As a man and a husband, however, he writes primarily from that standpoint: “Fight your wife out of her own self-conscious preoccupation with herself. Batter her out of it till she’s stunned. Drive her back into her own true mode. Rip all her nice superimposed modern-woman and wonderful-creature garb off her, Reduce her once more to a naked Eve, and send the apple flying.” Does he mean any of this literally? Is he advocating that husbands beat their wives? Perhaps. Lawrence and Frieda were famous for their quarrels, which often came to blows, though the blows were struck by both. Lawrence states the purpose of such “beatings” (whether literal or figurative) as follows: “Make her yield to her own real unconscious self, and absolutely stamp on the self that she’s got in her head. Drive her forcibly back, back into her own true unconscious.”

As we have already seen, Lawrence believes that healthy relations between a man and a woman depend largely on the man’s ability to make the woman believe in him, and the purpose he has set for himself in life. Sex unites the “nighttime self” of men and women, but the daytime self can only be united, for Lawrence, through the man’s devotion to something outside the marriage, and the woman’s belief in the man. This is just the same thing as saying that what unites the lives of men and women (as opposed to their sexual natures) is the woman’s belief in the man and his purpose. And so Lawrence writes:

You’ve got to fight to make a woman believe in you as a real man, a pioneer. No man is a man unless to his woman he is a pioneer. You’ll have to fight still harder to make her yield her goal to yours: her night goal to your day goal. . . . She’ll never believe until you have your soul filled with a profound and absolutely inalterable purpose, that will yield to nothing, least of all to her. She’ll never believe until, in your soul, you are cut off and gone ahead, into the dark. . . . Ah, how good it is to come home to your wife when she believes in you and submits to your purpose that is beyond her. . . . And you feel an unfathomable gratitude to the woman who loves you and believes in your purpose and receives you into the magnificent dark gratification of her embrace. That’s what it is to have a wife.

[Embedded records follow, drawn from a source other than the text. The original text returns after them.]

-- pv_equiv track=rewrite | github.com/joninafta/open-nic-shell-ji-mb | plugin/p2p/box_250mhz/filter_rx_pipeline/tb/axi_stream_driver.py | _beat_to_bytes
-- ===== SOURCE A (Python) =====
-- def _beat_to_bytes(data: int, keep: int):
--     """Convert AXI Stream beat to bytes"""
--     bytes_per_beat = 64
--     beat_bytes = []
--
--     # Convert data to bytes (big-endian)
--     data_bytes = data.to_bytes(bytes_per_beat, byteorder='big')
--
--     # Extract valid bytes based on keep mask
--     for i in range(bytes_per_beat):
--         if keep & (1 << (bytes_per_beat - 1 - i)):  # MSB first
--             beat_bytes.append(data_bytes[i])
--         else:
--             break  # Stop at first invalid byte
--
--     return beat_bytes
-- ===== SOURCE B (Python) =====
-- def _beat_to_bytes(data: int, keep: int):
--     """Convert AXI Stream beat to bytes"""
--     data_bytes = data.to_bytes(64, byteorder='big')
--     # number of leading (MSB-first) set bits of the 64-bit keep mask:
--     # complement keep within 64 bits; its bit-length is 64 minus that count
--     count = 64 - ((~keep) & ((1 << 64) - 1)).bit_length()
--     return list(data_bytes[:count])
-- ===== Notes on version B (the rewrite author's own statement) =====
-- stated objective: simpler
-- what changed: The per-byte MSB-first loop with break is replaced by a closed-form count of leading set bits of the 64-bit keep mask (bit_length of its complement) followed by a single slice of the byte string; Pre_ excludes only data outside [0, 2^512) where data.to_bytes raises OverflowError in both programs.
import Mathlib
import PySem

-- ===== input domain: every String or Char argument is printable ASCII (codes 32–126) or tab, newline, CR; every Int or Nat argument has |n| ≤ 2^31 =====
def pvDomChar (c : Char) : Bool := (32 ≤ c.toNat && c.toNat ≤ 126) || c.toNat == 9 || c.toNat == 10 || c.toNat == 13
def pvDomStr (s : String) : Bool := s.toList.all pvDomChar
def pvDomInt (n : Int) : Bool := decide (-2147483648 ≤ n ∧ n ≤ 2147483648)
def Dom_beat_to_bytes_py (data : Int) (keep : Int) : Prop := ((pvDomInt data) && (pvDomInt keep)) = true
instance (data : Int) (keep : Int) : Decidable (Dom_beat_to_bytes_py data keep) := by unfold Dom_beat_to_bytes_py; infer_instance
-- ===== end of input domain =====

-- B is simpler: the per-byte scan-with-break becomes a closed-form leading-ones
-- count (bit_length of the complemented 64-bit keep mask) plus one slice.

-- ===== PORT A =====
-- shared helper: data.to_bytes(64, byteorder='big') — exact hand port for
-- 0 ≤ data < 2^512 (Python raises OverflowError otherwise; Pre_ excludes those):
-- big-endian byte i is (data >> (8*(63-i))) & 0xff.
def pvToBytes64 (data : Int) : List Int :=
  (List.range 64).map (fun i => PySem.Int.mod (data >>> (8 * (63 - i))) 256)

-- the loop 'for i in range(64): if keep & (1 << (64-1-i)): append(data_bytes[i]) else: break';
-- the bytes index i is always in range, so pyGetD's default is never used
def beatLoopA (db : List Int) (keep : Int) (i : Nat) (acc : List Int) : List Int :=
  if h : i < 64 then
    if PySem.Int.band keep (1 <<< (64 - 1 - i)) ≠ 0 then
      beatLoopA db keep (i + 1) (acc ++ [PySem.List.pyGetD db (i : Int) 0])
    else acc
  else acc
termination_by 64 - i

def beat_to_bytes_py (data : Int) (keep : Int) : List Int :=
  beatLoopA (pvToBytes64 data) keep 0 []

-- ===== PORT B =====
def beat_to_bytes_py_alt (data : Int) (keep : Int) : List Int :=
  let data_bytes := pvToBytes64 data
  -- count = 64 - ((~keep) & ((1 << 64) - 1)).bit_length()
  let count : Int :=
    64 - (PySem.Int.bitLength (PySem.Int.band (Int.not keep) ((1 <<< 64) - 1)) : Int)
  PySem.List.slice data_bytes none (some count)

-- ===== PRECONDITION & SPEC =====
-- data.to_bytes(64, 'big') raises OverflowError for negative data and for data ≥ 2^512
-- (both programs raise identically there); Pre_ admits exactly the returning inputs.
def Pre_beat_to_bytes_py (data : Int) (keep : Int) : Prop := 0 ≤ data ∧ data < 13407807929942597099574024998205846127479365820592393377723561443721764030073546976801874298166903427690031858186486050853753882811946569946433649006084096
instance (data : Int) (keep : Int) : Decidable (Pre_beat_to_bytes_py data keep) := by
  unfold Pre_beat_to_bytes_py; infer_instance

def pvWitness_beat_to_bytes_py : Int × Int := (77, -6)

def Spec_beat_to_bytes_py (data : Int) (keep : Int) (out : List Int) : Prop := out = beat_to_bytes_py_alt data keep
instance (data : Int) (keep : Int) (out : List Int) : Decidable (Spec_beat_to_bytes_py data keep out) := by unfold Spec_beat_to_bytes_py; infer_instance

-- ===== CLAIM (what is proved, stated in full; the proofs are below) =====
def Claim_equal_beat_to_bytes_py : Prop := ∀ (data : Int) (keep : Int), Dom_beat_to_bytes_py data keep → Pre_beat_to_bytes_py data keep → Spec_beat_to_bytes_py data keep (beat_to_bytes_py data keep)

-- ===== LEMMAS AND PROOFS =====

-- the 64-bit complement of keep, as the Nat it is on each sign of keep
def pvQn (keep : Int) : Nat :=
  match keep with
  | .ofNat n => 2 ^ 64 - 1 - n % 2 ^ 64
  | .negSucc n => n % 2 ^ 64

lemma pvQn_lt (keep : Int) : pvQn keep < 2 ^ 64 := by
  have h : 0 < 2 ^ 64 := by positivity
  cases keep with
  | ofNat n => simp only [pvQn]; omega
  | negSucc n => simpa [pvQn] using Nat.mod_lt _ h

-- (~keep) & (2^64 - 1) is exactly pvQn keep
lemma pvBandNot_eq (keep : Int) :
    PySem.Int.band (Int.not keep) ((1 <<< 64) - 1) = (pvQn keep : Int) := by
  have hb : ((1 <<< 64 : Int) - 1) = ((2 ^ 64 - 1 : Nat) : Int) := by decide
  cases keep with
  | ofNat n =>
    have hnot : Int.not (Int.ofNat n) = Int.negSucc n := rfl
    rw [hnot, hb]
    simp only [PySem.Int.band]
    rw [if_neg (by omega), if_pos (by positivity)]
    have h1 : (-(Int.negSucc n) - 1).toNat = n := by simp [Int.negSucc_eq]
    have h2 : ((2 ^ 64 - 1 : Nat) : Int).toNat = 2 ^ 64 - 1 := by simp
    rw [h1, h2, Nat.and_comm, Nat.and_two_pow_sub_one_eq_mod]
    simp [pvQn]
  | negSucc n =>
    have hnot : Int.not (Int.negSucc n) = Int.ofNat n := rfl
    rw [hnot, hb]
    simp only [PySem.Int.band]
    rw [if_pos (show (0:Int) ≤ Int.ofNat n from Int.natCast_nonneg n), if_pos (by positivity)]
    have h2 : ((2 ^ 64 - 1 : Nat) : Int).toNat = 2 ^ 64 - 1 := by simp
    rw [h2, show (Int.ofNat n).toNat = n from rfl, Nat.and_two_pow_sub_one_eq_mod]
    simp [pvQn]

-- testBit as a division/parity test
lemma pvTestBit_div (q : Nat) : ∀ w, q.testBit w = decide (q / 2 ^ w % 2 = 1) := by
  intro w
  induction w generalizing q with
  | zero => simp [Nat.testBit_zero]
  | succ w ih => rw [Nat.testBit_succ, ih, Nat.div_div_eq_div_mul, ← pow_succ']

-- complement within width w flips every bit below w
lemma pvTestBit_compl (k : Nat) : ∀ w m, m < 2 ^ w → k < w →
    (2 ^ w - 1 - m).testBit k = !m.testBit k := by
  induction k with
  | zero =>
    intro w m hm hk
    obtain ⟨w', rfl⟩ : ∃ w', w = w' + 1 := ⟨w - 1, by omega⟩
    have h2 : 2 ^ (w' + 1) = 2 * 2 ^ w' := by rw [pow_succ]; ring
    have hp : 0 < 2 ^ w' := by positivity
    simp only [Nat.testBit_zero]
    rcases Nat.mod_two_eq_zero_or_one m with h | h
    · have hx : (2 ^ (w' + 1) - 1 - m) % 2 = 1 := by omega
      simp [hx, h]
    · have hx : (2 ^ (w' + 1) - 1 - m) % 2 = 0 := by omega
      simp [hx, h]
  | succ k ih =>
    intro w m hm hk
    obtain ⟨w', rfl⟩ : ∃ w', w = w' + 1 := ⟨w - 1, by omega⟩
    have h2 : 2 ^ (w' + 1) = 2 * 2 ^ w' := by rw [pow_succ]; ring
    have hd : (2 ^ (w' + 1) - 1 - m) / 2 = 2 ^ w' - 1 - m / 2 := by omega
    rw [Nat.testBit_succ, Nat.testBit_succ, hd, ih w' (m / 2) (by omega) (by omega)]

-- A's per-bit test 'keep & (1 << p)' reads the complemented bit of pvQn keep
lemma pvBandShift (keep : Int) (p : Nat) (hp : p < 64) :
    (PySem.Int.band keep (1 <<< p) ≠ 0) ↔ (pvQn keep).testBit p = false := by
  have hb : ((1 <<< p : Int)) = ((2 ^ p : Nat) : Int) := by norm_num [Nat.shiftLeft_eq]
  have hppos : 0 < 2 ^ p := by positivity
  cases keep with
  | ofNat n =>
    rw [hb]
    simp only [PySem.Int.band]
    rw [if_pos (show (0:Int) ≤ Int.ofNat n from Int.natCast_nonneg n),
        if_pos (by positivity)]
    rw [show (Int.ofNat n).toNat = n from rfl,
        show ((2 ^ p : Nat) : Int).toNat = 2 ^ p from Int.toNat_natCast _]
    rw [Nat.and_two_pow]
    have hq : (pvQn (Int.ofNat n)).testBit p = !(n.testBit p) := by
      show ((2 ^ 64 - 1 - n % 2 ^ 64).testBit p) = !(n.testBit p)
      rw [pvTestBit_compl p 64 (n % 2 ^ 64) (Nat.mod_lt _ (by positivity)) hp,
          Nat.testBit_mod_two_pow]
      simp [hp]
    rw [hq]
    cases hnb : n.testBit p <;> simp
  | negSucc n =>
    rw [hb]
    simp only [PySem.Int.band]
    rw [if_neg (show ¬ (0:Int) ≤ Int.negSucc n from by rw [Int.negSucc_eq]; omega),
        if_pos (by positivity)]
    rw [show (-(Int.negSucc n) - 1).toNat = n from by simp [Int.negSucc_eq],
        show ((2 ^ p : Nat) : Int).toNat = 2 ^ p from Int.toNat_natCast _]
    rw [Nat.two_pow_and]
    have hq : (pvQn (Int.negSucc n)).testBit p = n.testBit p := by
      show ((n % 2 ^ 64).testBit p) = n.testBit p
      rw [Nat.testBit_mod_two_pow]
      simp [hp]
    rw [hq]
    cases hnb : n.testBit p <;> simp

lemma pvBitLength_eq_size (q : Nat) : PySem.Int.bitLength (q : Int) = Nat.size q := by
  rcases Nat.eq_zero_or_pos q with rfl | hq
  · simp [PySem.Int.bitLength_zero]
  · have h1 := PySem.Int.lt_two_pow_bitLength (q : Int)
    rw [Int.natAbs_natCast] at h1
    have h2 := PySem.Int.two_pow_bitLength_le (q : Int) (by exact_mod_cast hq.ne')
    rw [Int.natAbs_natCast] at h2
    have hle : Nat.size q ≤ PySem.Int.bitLength (q : Int) := Nat.size_le.mpr h1
    have := Nat.lt_size.mpr h2
    omega

-- leading zeros of q, scanning positions w-1, w-2, … MSB-first
def pvLZ (q : Nat) : Nat → Nat
  | 0 => 0
  | w + 1 => if q.testBit w then 0 else pvLZ q w + 1

lemma pvLZ_size (q : Nat) : ∀ w, q < 2 ^ w → pvLZ q w = w - Nat.size q := by
  intro w
  induction w with
  | zero => intro h; interval_cases q; simp [pvLZ]
  | succ w ih =>
    intro hq
    have h2 : 2 ^ (w + 1) = 2 * 2 ^ w := by rw [pow_succ]; ring
    by_cases hb : q.testBit w
    · have hge : 2 ^ w ≤ q := by
        by_contra h
        rw [pvTestBit_div, Nat.div_eq_of_lt (by omega)] at hb
        simp at hb
      have hsz : Nat.size q = w + 1 :=
        le_antisymm (Nat.size_le.mpr hq) (Nat.lt_size.mpr hge)
      simp [pvLZ, hb, hsz]
    · have hlt : q < 2 ^ w := by
        by_contra h
        have hdiv : q / 2 ^ w = 1 := Nat.div_eq_of_lt_le (by omega) (by omega)
        rw [pvTestBit_div, hdiv] at hb
        simp at hb
      have hsz : Nat.size q ≤ w := Nat.size_le.mpr hlt
      rw [show pvLZ q (w + 1) = pvLZ q w + 1 from by simp [pvLZ, hb], ih hlt]
      omega

lemma pvLoopA_take (db : List Int) (hdb : db.length = 64) (keep : Int) :
    ∀ n, n ≤ 64 → ∀ acc,
      beatLoopA db keep (64 - n) acc
        = acc ++ (db.drop (64 - n)).take (pvLZ (pvQn keep) n) := by
  intro n
  induction n with
  | zero =>
    intro _ acc
    rw [beatLoopA]
    simp [pvLZ]
  | succ n ih =>
    intro hn acc
    have hi : 64 - (n + 1) < 64 := by omega
    have hp : 64 - 1 - (64 - (n + 1)) = n := by omega
    rw [beatLoopA, dif_pos hi, hp]
    by_cases hbit : (pvQn keep).testBit n
    · -- bit of keep is 0: the loop breaks, pvLZ counts 0
      rw [if_neg (show ¬ PySem.Int.band keep (1 <<< n) ≠ 0 from fun hne =>
        by simp [(pvBandShift keep n (by omega)).mp hne] at hbit)]
      simp [pvLZ, hbit]
    · -- bit of keep is 1: take this byte and continue
      rw [if_pos ((pvBandShift keep n (by omega)).mpr (by simp [hbit]))]
      have hstep : 64 - (n + 1) + 1 = 64 - n := by omega
      rw [hstep, ih (by omega)]
      have hidx : 64 - (n + 1) < db.length := by omega
      have hget : PySem.List.pyGetD db ((64 - (n + 1) : Nat) : Int) 0
          = db[64 - (n + 1)] := by
        rw [PySem.List.pyGetD_natCast]
        exact List.getD_eq_getElem db 0 hidx
      have hdrop : db.drop (64 - (n + 1)) = db[64 - (n + 1)] :: db.drop (64 - n) := by
        rw [List.drop_eq_getElem_cons hidx, hstep]
      rw [hget, hdrop]
      simp [pvLZ, hbit, List.append_assoc]

lemma pvToBytes64_length (data : Int) : (pvToBytes64 data).length = 64 := by
  simp [pvToBytes64]

-- ===== VERDICT (by name: the statement is the Claim_ definition above) =====
theorem beat_to_bytes_py_spec : Claim_equal_beat_to_bytes_py := by
  intro data keep _ _
  unfold Spec_beat_to_bytes_py beat_to_bytes_py beat_to_bytes_py_alt
  have hlen := pvToBytes64_length data
  have hloop := pvLoopA_take (pvToBytes64 data) hlen keep 64 (by omega) []
  have hlt := pvQn_lt keep
  have hsz : Nat.size (pvQn keep) ≤ 64 := Nat.size_le.mpr hlt
  rw [show (64 : Nat) - 64 = 0 from rfl] at hloop
  rw [hloop, pvBandNot_eq, pvBitLength_eq_size, pvLZ_size _ 64 hlt]
  rw [PySem.List.slice_to _ (by push_cast; omega)]
  simp only [List.drop_zero, List.nil_append]
  congr 1
  omega
lemma pvGoSplit (c : Char) : ∀ (l cur : List Char) (acc : List (List Char)) (fuel : Nat), l.length ≤ fuel →
    PySem.Chars.splitOn.go [c] fuel l cur acc =
      acc.reverse ++ (cur.reverse ++ (pvSplit c l).headI) :: (pvSplit c l).tail := by
  intro l
  induction l with
  | nil =>
    intro cur acc fuel _
    cases fuel <;> simp [PySem.Chars.splitOn.go, pvSplit]
  | cons x t ih =>
    intro cur acc fuel hf
    cases fuel with
    | zero => simp at hf
    | succ f =>
      have hf' : t.length ≤ f := by simpa using hf
      by_cases hx : x = c
      · subst hx
        rw [show (pvSplit x (x :: t)) = [] :: pvSplit x t by simp [pvSplit]]
        have := ih [] (cur.reverse :: acc) f hf'
        simp [PySem.Chars.splitOn.go, List.isPrefixOf, this]
        cases h : pvSplit x t with
        | nil => exact absurd h (pvSplit_ne_nil x t)
        | cons a r => simp
      · have hcx : ¬ c = x := fun h => hx h.symm
        rw [show (pvSplit c (x :: t)) = (x :: (pvSplit c t).headI) :: (pvSplit c t).tail by
          simp [pvSplit, hx]]
        simp [PySem.Chars.splitOn.go, List.isPrefixOf, hcx, ih (x :: cur) acc f hf']

lemma pvSplitOn_eq (c : Char) (s : List Char) : PySem.Chars.splitOn s [c] = pvSplit c s := by
  rw [PySem.Chars.splitOn, pvGoSplit c s [] [] (s.length + 1) (by omega)]
  cases h : pvSplit c s with
  | nil => exact absurd h (pvSplit_ne_nil c s)
  | cons a r => simp

lemma pvSplit_not_mem (c : Char) (s : List Char) (h : c ∉ s) : pvSplit c s = [s] := by
  induction s with
  | nil => simp [pvSplit]
  | cons x t ih =>
    have hx : ¬ x = c := fun hxc => h (by simp [hxc])
    simp [pvSplit, hx, ih (fun ht => h (List.mem_cons_of_mem _ ht))]

lemma pvSplit_mem (c : Char) (s : List Char) (h : c ∈ s) :
    pvSplit c s = (s.takeWhile (fun ch => ch ≠ c)) ::
      pvSplit c ((s.dropWhile (fun ch => ch ≠ c)).drop 1) := by
  induction s with
  | nil => simp at h
  | cons x t ih =>
    by_cases hx : x = c
    · subst hx; simp [pvSplit, List.takeWhile, List.dropWhile]
    · have ht : c ∈ t := by cases h with | head => exact absurd rfl hx | tail _ h => exact h
      rw [pvSplit, if_neg hx, ih ht]
      simp [List.takeWhile, List.dropWhile, hx]
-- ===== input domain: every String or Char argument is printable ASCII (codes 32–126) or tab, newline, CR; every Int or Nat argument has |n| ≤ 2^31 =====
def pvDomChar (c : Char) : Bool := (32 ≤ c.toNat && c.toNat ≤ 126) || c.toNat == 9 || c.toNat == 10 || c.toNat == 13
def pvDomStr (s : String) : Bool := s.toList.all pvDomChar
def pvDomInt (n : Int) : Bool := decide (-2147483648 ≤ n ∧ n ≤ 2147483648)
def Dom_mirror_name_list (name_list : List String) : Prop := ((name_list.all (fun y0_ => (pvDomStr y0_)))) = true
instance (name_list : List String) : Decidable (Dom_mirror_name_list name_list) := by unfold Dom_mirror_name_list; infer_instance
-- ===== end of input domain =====

-- B replaces A's per-name list.index scans by a different mechanism: sort the distinct names once,
-- fill a first-occurrence table with a reverse index pass, and binary-search each mirrored name.

-- ===== PORT A =====
-- A's local helper `index`: name_list.index(name), -1 on ValueError
def pvIndex (name_list : List String) (name : String) : Int :=
  match PySem.List.index? name_list name with
  | some k => (k : Int)
  | none => -1

-- the body of A's loop computing `idx` for one name n (the if/elif chain, in order)
def pvIdxA (name_list : List String) (n : String) : Int :=
  if PySem.Str.find n "left" == 0 then pvIndex name_list ("right" ++ PySem.Str.slice n (some 4) none)
  else if PySem.Str.find n "Left" == 0 then pvIndex name_list ("Right" ++ PySem.Str.slice n (some 4) none)
  else if PySem.Str.find n "LEFT" == 0 then pvIndex name_list ("RIGHT" ++ PySem.Str.slice n (some 4) none)
  else if PySem.Str.find n "right" == 0 then pvIndex name_list ("left" ++ PySem.Str.slice n (some 5) none)
  else if PySem.Str.find n "Right" == 0 then pvIndex name_list ("Left" ++ PySem.Str.slice n (some 5) none)
  else if PySem.Str.find n "RIGHT" == 0 then pvIndex name_list ("LEFT" ++ PySem.Str.slice n (some 5) none)
  else if PySem.Str.find n "L" == 0 then pvIndex name_list ("R" ++ PySem.Str.slice n (some 1) none)
  else if PySem.Str.find n "l" == 0 then pvIndex name_list ("r" ++ PySem.Str.slice n (some 1) none)
  else if PySem.Str.find n "R" == 0 then pvIndex name_list ("L" ++ PySem.Str.slice n (some 1) none)
  else if PySem.Str.find n "r" == 0 then pvIndex name_list ("l" ++ PySem.Str.slice n (some 1) none)
  else -1

def mirror_name_list (name_list : List String) : List Int :=
  -- indices = [i for i in range(len(name_list))]
  (PySem.List.enumerate name_list 0).foldl
    (fun indices p =>
      let idx := pvIdxA name_list p.2
      -- indices[i] = idx if idx >= 0 else i — i from enumerate is always 0 ≤ i < len(indices), so List.set is exact here
      indices.set p.1.toNat (if idx ≥ 0 then idx else p.1))
    (PySem.List.pyRange 0 name_list.length 1)

-- ===== PORT B =====
def pvWords : List (String × String) :=
  [("left", "right"), ("Left", "Right"), ("LEFT", "RIGHT")]

-- first loop of _mirror: left-side word prefixes
def pvWordsL : List (String × String) → String → Option String
  | [], _ => none
  | (l, r) :: rest, n =>
    if PySem.Str.startswith n l then some (r ++ PySem.Str.slice n (some (PySem.Str.len l)) none)
    else pvWordsL rest n

-- second loop of _mirror: right-side word prefixes
def pvWordsR : List (String × String) → String → Option String
  | [], _ => none
  | (l, r) :: rest, n =>
    if PySem.Str.startswith n r then some (l ++ PySem.Str.slice n (some (PySem.Str.len r)) none)
    else pvWordsR rest n

-- _mirror: word pairs, then the single-letter chr(ord±6) case.
-- c = n[:1] is the head code point when n ≠ '' (and '' matches no test); chr/ord act on that code point.
def pvMirror (n : String) : Option String :=
  match pvWordsL pvWords n with
  | some m => some m
  | none =>
    match pvWordsR pvWords n with
    | some m => some m
    | none =>
      match n.toList with
      | [] => none
      | c :: _ =>
        if c == 'L' || c == 'l' then
          some (String.ofList [Char.ofNat (c.toNat + 6)] ++ PySem.Str.slice n (some 1) none)
        else if c == 'R' || c == 'r' then
          some (String.ofList [Char.ofNat (c.toNat - 6)] ++ PySem.Str.slice n (some 1) none)
        else none

-- _find: hand-rolled lower-bound binary search; lo, hi stay in 0..len(keys) so Nat and
-- List.getD are exact (keys[mid] always has 0 ≤ lo ≤ mid < hi ≤ len(keys))
def pvFind (keys : List String) (x : String) (lo hi : Nat) : Nat :=
  if h : lo < hi then
    let mid := (lo + hi) / 2
    if keys.getD mid "" < x then pvFind keys x (mid + 1) hi else pvFind keys x lo mid
  else lo
termination_by hi - lo
decreasing_by all_goals omega

-- keys = sorted(set(name_list))
def pvKeys (xs : List String) : List String :=
  PySem.List.sorted (PySem.Set.ofList xs) (fun s => s) false

-- firsts = [0]*len(keys); for i in range(len(name_list)-1, -1, -1): firsts[_find(keys, name_list[i])] = i
-- (the written slot always exists: name_list[i] is in keys; List.set is exact there)
def pvFirsts (xs : List String) (keys : List String) : List Int :=
  (PySem.List.pyRange ((xs.length : Int) - 1) (-1) (-1)).foldl
    (fun f i => f.set (pvFind keys (PySem.List.pyGetD xs i "") 0 keys.length) i)
    (List.replicate keys.length 0)

def mirror_name_list_alt (name_list : List String) : List Int :=
  let keys := pvKeys name_list
  let firsts := pvFirsts name_list keys
  (PySem.List.enumerate name_list 0).foldl
    (fun out p =>
      match pvMirror p.2 with
      | some m =>
        let j := pvFind keys m 0 keys.length
        if j < keys.length && (keys.getD j "" == m) then out ++ [firsts.getD j 0]
        else out ++ [p.1]
      | none => out ++ [p.1]) []

-- ===== PRECONDITION & SPEC =====
def Spec_mirror_name_list (name_list : List String) (out : List Int) : Prop := out = mirror_name_list_alt name_list
instance (name_list : List String) (out : List Int) : Decidable (Spec_mirror_name_list name_list out) := by unfold Spec_mirror_name_list; infer_instance

-- ===== CLAIM (what is proved, stated in full; the proofs are below) =====
def Claim_equal_mirror_name_list : Prop := ∀ (name_list : List String), Dom_mirror_name_list name_list → Spec_mirror_name_list name_list (mirror_name_list name_list)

Friends of Lawrence must have smiled when they read these words, for he was hardly giving an accurate description of his own marriage. As I have mentioned, Lawrence and Frieda frequently fell into violent quarrels, and she would often demean and humiliate him, and he her. Yet, ultimately, Frieda believed in Lawrence’s abilities and his mission in life; he knew it and derived strength from it. Those who may think that Lawrence’s prescriptions for marriage require an extraordinarily submissive and even unintelligent wife should take note of the sort of woman Lawrence himself chose.